Source data
-- pv_equiv track=rewrite | github.com/NguyenMaiChiTan/SE355_ML-and-Application | 21521414/167_Python_Homework/bai_66.py | findEvenNumber
-- ===== SOURCE A (Python) =====
-- def findEvenNumber(n):
--     existEvenNumber = False;
--     if n > 0:
--         tempOfn = n;
--         while (tempOfn != 0):
--             temp = tempOfn % 10
--             if (temp % 2) == 0:
--                 existEvenNumber = True;
--             tempOfn //= 10
--     elif n == 0:
--         existEvenNumber = True;
--     else:
--         existEvenNumber = False;
--     return existEvenNumber;
-- ===== SOURCE B (Python) =====
-- def findEvenNumber(n):
--     if n < 0:
--         return False
--     return any(int(d) % 2 == 0 for d in str(n))
-- ===== Notes on version B (the rewrite author's own statement) =====
-- stated objective: idiomatic
-- what changed: B tests the digits as characters of str(n) with any() instead of A's while-loop extracting digits arithmetically with % 10 and //= 10 into a mutable flag; a negative guard preserves A's behaviour on non-positive inputs.
import Mathlib
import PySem

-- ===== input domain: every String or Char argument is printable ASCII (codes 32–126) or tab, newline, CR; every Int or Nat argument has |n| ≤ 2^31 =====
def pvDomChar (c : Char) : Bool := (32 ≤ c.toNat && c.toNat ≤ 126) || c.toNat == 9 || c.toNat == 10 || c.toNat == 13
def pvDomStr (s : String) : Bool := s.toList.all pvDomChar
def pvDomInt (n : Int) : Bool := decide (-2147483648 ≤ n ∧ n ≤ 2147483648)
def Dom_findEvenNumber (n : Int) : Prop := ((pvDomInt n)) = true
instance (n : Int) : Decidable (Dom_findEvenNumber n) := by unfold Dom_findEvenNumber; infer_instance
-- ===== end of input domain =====

-- B checks the digits as characters of str(n) with any() instead of A's %10 // 10 while-loop; idiomatic, same cost.


-- ===== PORT A =====
-- while (tempOfn != 0): … ; the guard is written 0 < t for termination — equivalent here,
-- since the loop is only entered with n > 0 and tempOfn stays nonnegative.
def findEvenNumberLoop (t : Int) (acc : Bool) : Bool :=
  if h : 0 < t then
    findEvenNumberLoop (PySem.Int.floordiv t 10)
      (if PySem.Int.mod (PySem.Int.mod t 10) 2 = 0 then true else acc)
  else acc
termination_by t.toNat
decreasing_by
  rw [PySem.Int.floordiv_eq_ediv_of_pos (by omega)]
  omega

def findEvenNumber (n : Int) : Bool :=
  if n > 0 then findEvenNumberLoop n false
  else if n = 0 then true
  else false

-- ===== PORT B =====
-- any(int(d) % 2 == 0 for d in str(n)); int(d) for a digit character d is d.toNat - 48 (exact on '0'..'9')
def findEvenNumber_alt (n : Int) : Bool :=
  if n < 0 then false
  else (PySem.Int.toChars n).any (fun c => PySem.Int.mod ((c.toNat : Int) - 48) 2 = 0)

-- ===== PRECONDITION & SPEC =====
def Spec_findEvenNumber (n : Int) (out : Bool) : Prop := out = findEvenNumber_alt n
instance (n : Int) (out : Bool) : Decidable (Spec_findEvenNumber n out) := by unfold Spec_findEvenNumber; infer_instance

-- ===== CLAIM (what is proved, stated in full; the proofs are below) =====
def Claim_equal_findEvenNumber : Prop := ∀ (n : Int), Dom_findEvenNumber n → Spec_findEvenNumber n (findEvenNumber n)

-- ===== LEMMAS AND PROOFS =====

-- hasEven m = "some decimal digit of m is even" (reference recursion both ports are reduced to)
def hasEven (m : Nat) : Bool :=
  if h : m = 0 then false
  else (decide (m % 10 % 2 = 0) || hasEven (m / 10))
termination_by m
decreasing_by exact Nat.div_lt_self (Nat.pos_of_ne_zero h) (by norm_num)

lemma hasEven_pos (m : Nat) (hm : m ≠ 0) :
    hasEven m = (decide (m % 10 % 2 = 0) || hasEven (m / 10)) := by
  rw [hasEven]; rw [dif_neg hm]

lemma loop_eq_hasEven (m : Nat) (acc : Bool) :
    findEvenNumberLoop (m : Int) acc = (acc || hasEven m) := by
  induction m using Nat.strong_induction_on generalizing acc with
  | _ m ih =>
    by_cases hm : m = 0
    · subst hm
      rw [findEvenNumberLoop, hasEven]
      simp
    · rw [findEvenNumberLoop]
      have h0 : (0 : Int) < (m : Int) := by exact_mod_cast Nat.pos_of_ne_zero hm
      rw [dif_pos h0, hasEven_pos m hm]
      have h1 : PySem.Int.mod ((m : Int)) 10 = ((m % 10 : Nat) : Int) := by
        exact_mod_cast PySem.Int.mod_natCast m 10
      have h2 : PySem.Int.mod (((m % 10 : Nat) : Int)) 2 = ((m % 10 % 2 : Nat) : Int) := by
        exact_mod_cast PySem.Int.mod_natCast (m % 10) 2
      have h3 : PySem.Int.floordiv ((m : Int)) 10 = ((m / 10 : Nat) : Int) := by
        exact_mod_cast PySem.Int.floordiv_natCast m 10
      rw [h1, h2, h3, ih (m / 10) (Nat.div_lt_self (Nat.pos_of_ne_zero hm) (by norm_num))]
      by_cases hd : m % 10 % 2 = 0
      · rw [if_pos (by exact_mod_cast hd), decide_eq_true hd]
        cases acc <;> cases hasEven (m / 10) <;> rfl
      · rw [if_neg (by exact_mod_cast hd), decide_eq_false hd]
        cases acc <;> cases hasEven (m / 10) <;> rfl

-- the B-side digit test on the character of a digit
lemma digitChar_even (d : Nat) (hd : d < 10) :
    (decide (PySem.Int.mod (((Nat.digitChar d).toNat : Int) - 48) 2 = 0)) = decide (d % 2 = 0) := by
  interval_cases d <;> decide

lemma toDigitsCore_any (fuel m : Nat) (acc : List Char) (hf : m < fuel) :
    (Nat.toDigitsCore 10 fuel m acc).any
        (fun c => PySem.Int.mod ((c.toNat : Int) - 48) 2 = 0)
      = (decide (m % 10 % 2 = 0) || hasEven (m / 10)
          || acc.any (fun c => PySem.Int.mod ((c.toNat : Int) - 48) 2 = 0)) := by
  induction fuel generalizing m acc with
  | zero => omega
  | succ f ih =>
    rw [Nat.toDigitsCore]
    by_cases h0 : m / 10 = 0
    · rw [if_pos h0, h0]
      have hE0 : hasEven 0 = false := by rw [hasEven]; rfl
      rw [hE0]
      simp only [List.any_cons]
      rw [digitChar_even (m % 10) (Nat.mod_lt m (by norm_num))]
      cases decide (m % 10 % 2 = 0) <;>
        cases acc.any (fun c => decide (PySem.Int.mod ((c.toNat : Int) - 48) 2 = 0)) <;> rfl
    · rw [if_neg h0]
      have hlt : m / 10 < f := by
        have h10 : 10 ≤ m := by
          by_contra hc
          exact h0 (Nat.div_eq_of_lt (by omega))
        have := Nat.div_lt_self (by omega : 0 < m) (by norm_num : 1 < 10)
        omega
      rw [ih (m / 10) _ hlt, hasEven_pos (m / 10) h0]
      simp only [List.any_cons]
      rw [digitChar_even (m % 10) (Nat.mod_lt m (by norm_num))]
      cases decide (m % 10 % 2 = 0) <;> cases decide (m / 10 % 10 % 2 = 0) <;>
        cases hasEven (m / 10 / 10) <;>
        cases acc.any (fun c => decide (PySem.Int.mod ((c.toNat : Int) - 48) 2 = 0)) <;> rfl

-- ===== VERDICT (by name: the statement is the Claim_ definition above) =====
theorem findEvenNumber_spec : Claim_equal_findEvenNumber := by
  intro n _
  show findEvenNumber n = findEvenNumber_alt n
  rcases lt_trichotomy n 0 with hneg | hz | hpos
  · unfold findEvenNumber findEvenNumber_alt
    rw [if_neg (by omega), if_neg (by omega), if_pos hneg]
  · subst hz; decide
  · unfold findEvenNumber findEvenNumber_alt
    rw [if_pos hpos, if_neg (by omega)]
    obtain ⟨m, rfl⟩ : ∃ m : Nat, n = (m : Int) := ⟨n.toNat, by omega⟩
    have hm : m ≠ 0 := by
      intro h; subst h; exact absurd hpos (by norm_num)
    rw [loop_eq_hasEven m false, Bool.false_or]
    unfold PySem.Int.toChars
    rw [if_neg (by omega)]
    have ht : ((m : Int)).toNat = m := by omega
    rw [ht, Nat.toDigits, toDigitsCore_any (m + 1) m [] (by omega), hasEven_pos m hm]
    rw [List.any_nil, Bool.or_false]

▶ Activity: With the line holding "if n < 0 then false" as the first and the line holding "instance (n : Int) (out" as the last, set down that range of the entries above exactly, and nothing else.

▶ Answer space:
  if n < 0 then false
  else (PySem.Int.toChars n).any (fun c => PySem.Int.mod ((c.toNat : Int) - 48) 2 = 0)

-- ===== PRECONDITION & SPEC =====
def Spec_findEvenNumber (n : Int) (out : Bool) : Prop := out = findEvenNumber_alt n
instance (n : Int) (out : Bool) : Decidable (Spec_findEvenNumber n out) := by unfold Spec_findEvenNumber; infer_instance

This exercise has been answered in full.